En ese sentido, me atrevería a sugerir ante esta sabia audiencia que
simplifiquemos la gramática antes de que la gramática termine
por simplificarnos a nosotros. Humanicemos sus leyes,
aprendamos de las lenguas indígenas a las que tanto debemos lo
mucho que tienen todavía para enseñarnos y enriquecernos,
asimilemos pronto y bien los neologismos técnicos y científicos
antes de que se nos infiltren sin digerir, negociemos de buen
corazón con los gerundios bárbaros, los ques endémicos, el
dequeísmo parasitario, y devolvamos al subjuntivo presente el
esplendor de sus esdrújulas: váyamos en vez de vayamos,
cántemos en vez de cantemos, o el armonioso muéramos en vez
del siniestro muramos.

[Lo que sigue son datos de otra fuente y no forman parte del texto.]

-- pv_equiv track=rewrite | github.com/MF-Guilherme/Beecrowd | Iniciante/bee1132_multiplos_de_13.py | soma_nao_divisiveis_treze
-- ===== SOURCE A (Python) =====
-- def soma_nao_divisiveis_treze(n1, n2):
--     lista_completa = []
--     lista_nao_divisiveis = []
--     if n2 < n1:
--         for i in range(n2, n1 + 1):
--             lista_completa.append(i)
--     else:
--         for i in range(n1, n2 + 1):
--             lista_completa.append(i)
--     for numero in lista_completa:
--         if numero % 13 != 0:
--             lista_nao_divisiveis.append(numero)
--     return sum(lista_nao_divisiveis)
-- ===== SOURCE B (Python) =====
-- def soma_nao_divisiveis_treze(n1, n2):
--     lo, hi = (n2, n1) if n2 < n1 else (n1, n2)
--     total = (lo + hi) * (hi - lo + 1) // 2
--     k_lo = -((-lo) // 13)          # ceil(lo / 13): smallest k with 13*k >= lo
--     k_hi = hi // 13                # floor(hi / 13): largest k with 13*k <= hi
--     multiples = 13 * (k_lo + k_hi) * (k_hi - k_lo + 1) // 2
--     return total - multiples
-- ===== Notes on version B (the rewrite author's own statement) =====
-- stated objective: faster
-- what changed: Replaced the O(n) build-a-list-then-filter-then-sum loops with an O(1) closed form: arithmetic-series sum of the whole range minus the arithmetic-series sum of the multiples of 13 in it.
import Mathlib
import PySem

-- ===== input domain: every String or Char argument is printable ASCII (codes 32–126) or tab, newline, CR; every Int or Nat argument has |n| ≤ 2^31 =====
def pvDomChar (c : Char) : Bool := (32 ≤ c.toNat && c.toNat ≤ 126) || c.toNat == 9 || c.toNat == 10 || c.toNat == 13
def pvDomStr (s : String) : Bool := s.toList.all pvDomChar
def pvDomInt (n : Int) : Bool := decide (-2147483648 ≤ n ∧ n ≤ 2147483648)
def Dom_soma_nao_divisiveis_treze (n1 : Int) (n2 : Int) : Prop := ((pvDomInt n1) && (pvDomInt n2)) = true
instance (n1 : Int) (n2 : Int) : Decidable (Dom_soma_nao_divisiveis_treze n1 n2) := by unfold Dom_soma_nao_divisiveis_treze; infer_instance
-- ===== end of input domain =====

-- B replaces A's O(n) list-building/filter/sum loops with an O(1) closed form
-- (total arithmetic series minus the series of multiples of 13).

-- ===== PORT A =====
-- Python's O(1) list append is transcribed as the cons-accumulator + final
-- reverse idiom (same loop, same resulting list; Lean's ++ [i] would be quadratic).
def soma_nao_divisiveis_treze (n1 : Int) (n2 : Int) : Int :=
  let lista_completa : List Int :=
    (if n2 < n1 then
      (PySem.List.pyRange n2 (n1 + 1) 1).foldl (fun acc i => i :: acc) []
    else
      (PySem.List.pyRange n1 (n2 + 1) 1).foldl (fun acc i => i :: acc) []).reverse
  let lista_nao_divisiveis : List Int :=
    (lista_completa.foldl
      (fun acc numero => if PySem.Int.mod numero 13 ≠ 0 then numero :: acc else acc) []).reverse
  lista_nao_divisiveis.foldl (fun acc x => acc + x) 0

-- ===== PORT B =====
def soma_nao_divisiveis_treze_alt (n1 : Int) (n2 : Int) : Int :=
  let p : Int × Int := if n2 < n1 then (n2, n1) else (n1, n2)
  let lo := p.1
  let hi := p.2
  let total := PySem.Int.floordiv ((lo + hi) * (hi - lo + 1)) 2
  let k_lo := -(PySem.Int.floordiv (-lo) 13)
  let k_hi := PySem.Int.floordiv hi 13
  let multiples := PySem.Int.floordiv (13 * (k_lo + k_hi) * (k_hi - k_lo + 1)) 2
  total - multiples

-- ===== PRECONDITION & SPEC =====
def Spec_soma_nao_divisiveis_treze (n1 : Int) (n2 : Int) (out : Int) : Prop := out = soma_nao_divisiveis_treze_alt n1 n2
instance (n1 : Int) (n2 : Int) (out : Int) : Decidable (Spec_soma_nao_divisiveis_treze n1 n2 out) := by unfold Spec_soma_nao_divisiveis_treze; infer_instance

-- ===== CLAIM (what is proved, stated in full; the proofs are below) =====
def Claim_equal_soma_nao_divisiveis_treze : Prop := ∀ (n1 : Int) (n2 : Int), Dom_soma_nao_divisiveis_treze n1 n2 → Spec_soma_nao_divisiveis_treze n1 n2 (soma_nao_divisiveis_treze n1 n2)

-- ===== LEMMAS AND PROOFS =====

-- Key invariant: twice the filtered sum over pyRange lo (lo+n) equals the
-- total-series polynomial minus the multiples-of-13 series polynomial.
theorem pvKey : ∀ (n : Nat) (lo : Int),
    2 * (((PySem.List.pyRange lo (lo + (n : Int)) 1).filter
        (fun x => decide (¬ PySem.Int.mod x 13 = 0))).foldl (fun a x => a + x) 0)
    = (2 * lo + (n : Int) - 1) * (n : Int)
      - 13 * ((-((-lo) / 13)) + (lo + (n : Int) - 1) / 13)
          * ((lo + (n : Int) - 1) / 13 - (-((-lo) / 13)) + 1) := by
  intro n
  induction n with
  | zero =>
    intro lo
    rw [PySem.List.pyRange_one_eq_nil (by omega)]
    have hB : (lo + (0 : Nat) - 1) / 13 - (-((-lo) / 13)) + 1 = 0 := by omega
    rw [hB]
    simp
  | succ n ih =>
    intro lo
    have hsplit : PySem.List.pyRange lo (lo + ((n + 1 : Nat) : Int)) 1
        = PySem.List.pyRange lo (lo + (n : Int)) 1 ++ [lo + (n : Int)] := by
      have : lo + ((n + 1 : Nat) : Int) = (lo + (n : Int)) + 1 := by push_cast; ring
      rw [this, PySem.List.pyRange_one_succ_right (by omega)]
    rw [hsplit, List.filter_append]
    have hmod : PySem.Int.mod (lo + (n : Int)) 13 = (lo + (n : Int)) % 13 :=
      PySem.Int.mod_eq_emod_of_pos (by norm_num)
    by_cases h : (lo + (n : Int)) % 13 = 0
    · -- the new element is a multiple of 13: dropped by the filter
      have hfil : List.filter (fun x => decide (¬ PySem.Int.mod x 13 = 0)) [lo + (n : Int)] = [] := by
        simp only [List.filter_cons, List.filter_nil, hmod]
        simp
        omega
      rw [hfil, List.append_nil]
      have hk' : (lo + ((n + 1 : Nat) : Int) - 1) / 13 = (lo + (n : Int) - 1) / 13 + 1 := by
        push_cast; omega
      have h13 : 13 * ((lo + (n : Int) - 1) / 13 + 1) = lo + (n : Int) := by omega
      rw [hk']
      push_cast
      linear_combination ih lo + 2 * h13
    · -- the new element is kept
      have hfil : List.filter (fun x => decide (¬ PySem.Int.mod x 13 = 0)) [lo + (n : Int)]
          = [lo + (n : Int)] := by
        simp only [List.filter_cons, List.filter_nil, hmod]
        simp
        omega
      rw [hfil, List.foldl_append]
      simp only [List.foldl_cons, List.foldl_nil]
      have hk' : (lo + ((n + 1 : Nat) : Int) - 1) / 13 = (lo + (n : Int) - 1) / 13 := by
        push_cast; omega
      rw [hk']
      push_cast
      linear_combination ih lo

-- The product in the multiples series is always even.
theorem pvEven (a k : Int) : ∃ m, (a + k) * (k - a + 1) = 2 * m := by
  rcases Int.even_or_odd (a + k) with ⟨t, ht⟩ | ⟨t, ht⟩
  · exact ⟨t * (k - a + 1), by rw [ht]; ring⟩
  · refine ⟨(2 * t + 1) * (k - t), ?_⟩
    have h2 : k - a + 1 = 2 * (k - t) := by omega
    rw [ht, h2]; ring

-- The cons-accumulator loops build the list resp. its filtering (reversed).
theorem pvConsRev (l : List Int) : ∀ acc : List Int,
    l.foldl (fun acc i => i :: acc) acc = l.reverse ++ acc := by
  induction l with
  | nil => intro acc; simp
  | cons x xs ih => intro acc; simp [List.foldl_cons, ih]

theorem pvFilterRev (l : List Int) : ∀ acc : List Int,
    l.foldl (fun acc numero => if PySem.Int.mod numero 13 ≠ 0 then numero :: acc else acc) acc
      = (l.filter (fun x => decide (¬ PySem.Int.mod x 13 = 0))).reverse ++ acc := by
  induction l with
  | nil => intro acc; simp
  | cons x xs ih =>
    intro acc
    rw [List.foldl_cons, List.filter_cons]
    by_cases h : PySem.Int.mod x 13 ≠ 0
    · have hd : decide (¬ PySem.Int.mod x 13 = 0) = true := by simpa using h
      rw [if_pos h, ih, hd]
      simp
    · have hd : decide (¬ PySem.Int.mod x 13 = 0) = false := by simpa using h
      rw [if_neg h, ih, hd]
      simp

-- One in-order range [lo, hi]: filtered sum equals B's closed form.
theorem pvMain (lo hi : Int) (h : lo ≤ hi) :
    (((((PySem.List.pyRange lo (hi + 1) 1).foldl (fun acc i => i :: acc) []).reverse.foldl
        (fun acc numero => if PySem.Int.mod numero 13 ≠ 0 then numero :: acc else acc)
        []).reverse).foldl (fun acc x => acc + x) 0)
    = PySem.Int.floordiv ((lo + hi) * (hi - lo + 1)) 2
      - PySem.Int.floordiv
          (13 * ((-(PySem.Int.floordiv (-lo) 13)) + PySem.Int.floordiv hi 13)
            * (PySem.Int.floordiv hi 13 - (-(PySem.Int.floordiv (-lo) 13)) + 1)) 2 := by
  have hbuild : ((PySem.List.pyRange lo (hi + 1) 1).foldl (fun acc i => i :: acc) []).reverse
      = PySem.List.pyRange lo (hi + 1) 1 := by
    rw [pvConsRev]; simp
  rw [hbuild, pvFilterRev, List.append_nil, List.reverse_reverse]
  set n : Nat := (hi + 1 - lo).toNat with hn
  have hcast : (n : Int) = hi + 1 - lo := by
    rw [hn]; exact Int.toNat_of_nonneg (by omega)
  have hrange : hi + 1 = lo + (n : Int) := by omega
  have hkey := pvKey n lo
  -- rewrite floordivs into ediv and express everything over lo, n
  rw [PySem.Int.floordiv_eq_ediv_of_pos (by norm_num : (0:Int) < 2),
      PySem.Int.floordiv_eq_ediv_of_pos (by norm_num : (0:Int) < 2),
      PySem.Int.floordiv_eq_ediv_of_pos (by norm_num : (0:Int) < 13),
      PySem.Int.floordiv_eq_ediv_of_pos (by norm_num : (0:Int) < 13)]
  rw [hrange]
  have h11 : hi = lo + (n : Int) - 1 := by omega
  rw [h11]
  set a : Int := -((-lo) / 13) with ha
  set k : Int := (lo + (n : Int) - 1) / 13 with hk
  have hE : (2 * lo + (n : Int) - 1) * (n : Int)
      = (lo + (lo + (n : Int) - 1)) * ((lo + (n : Int) - 1) - lo + 1) := by ring
  rw [hE] at hkey
  obtain ⟨m, hm⟩ := pvEven a k
  have hM : 13 * (a + k) * (k - a + 1) = 2 * (13 * m) := by
    rw [mul_assoc, hm]; ring
  rw [hM] at hkey ⊢
  generalize hEE : (lo + (lo + (n : Int) - 1)) * ((lo + (n : Int) - 1) - lo + 1) = E at hkey ⊢
  omega

-- ===== VERDICT (by name: the statement is the Claim_ definition above) =====
theorem soma_nao_divisiveis_treze_spec : Claim_equal_soma_nao_divisiveis_treze := by
  unfold Claim_equal_soma_nao_divisiveis_treze Spec_soma_nao_divisiveis_treze
  intro n1 n2 _
  unfold soma_nao_divisiveis_treze soma_nao_divisiveis_treze_alt
  by_cases h : n2 < n1
  · simp only [if_pos h]
    exact pvMain n2 n1 (le_of_lt h)
  · simp only [if_neg h]
    exact pvMain n1 n2 (by omega)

Jubilemos la ortografía, terror del ser
humano desde la cuna: enterremos las haches rupestres,
firmemos un tratado de límites entre la ge y jota, y pongamos más
uso de razón en los acentos escritos, que al fin y al cabo nadie ha
de leer lagrima donde diga lágrima ni confundirá revolver con
revólver. ¿Y qué de nuestra be de burro y nuestra ve de vaca, que
los abuelos españoles nos trajeron como si fueran dos y siempre
sobra una?
Conclusión
Son preguntas al azar, por supuesto, como
botellas arrojadas a la mar con la esperanza
de que le lleguen al dios de las palabras. A
no ser que por estas osadías y desatinos,
tanto él como todos nosotros terminemos
por lamentar, con razón y derecho, que no
me hubiera atropellado a tiempo aquella
bicicleta providencial de mis doce años.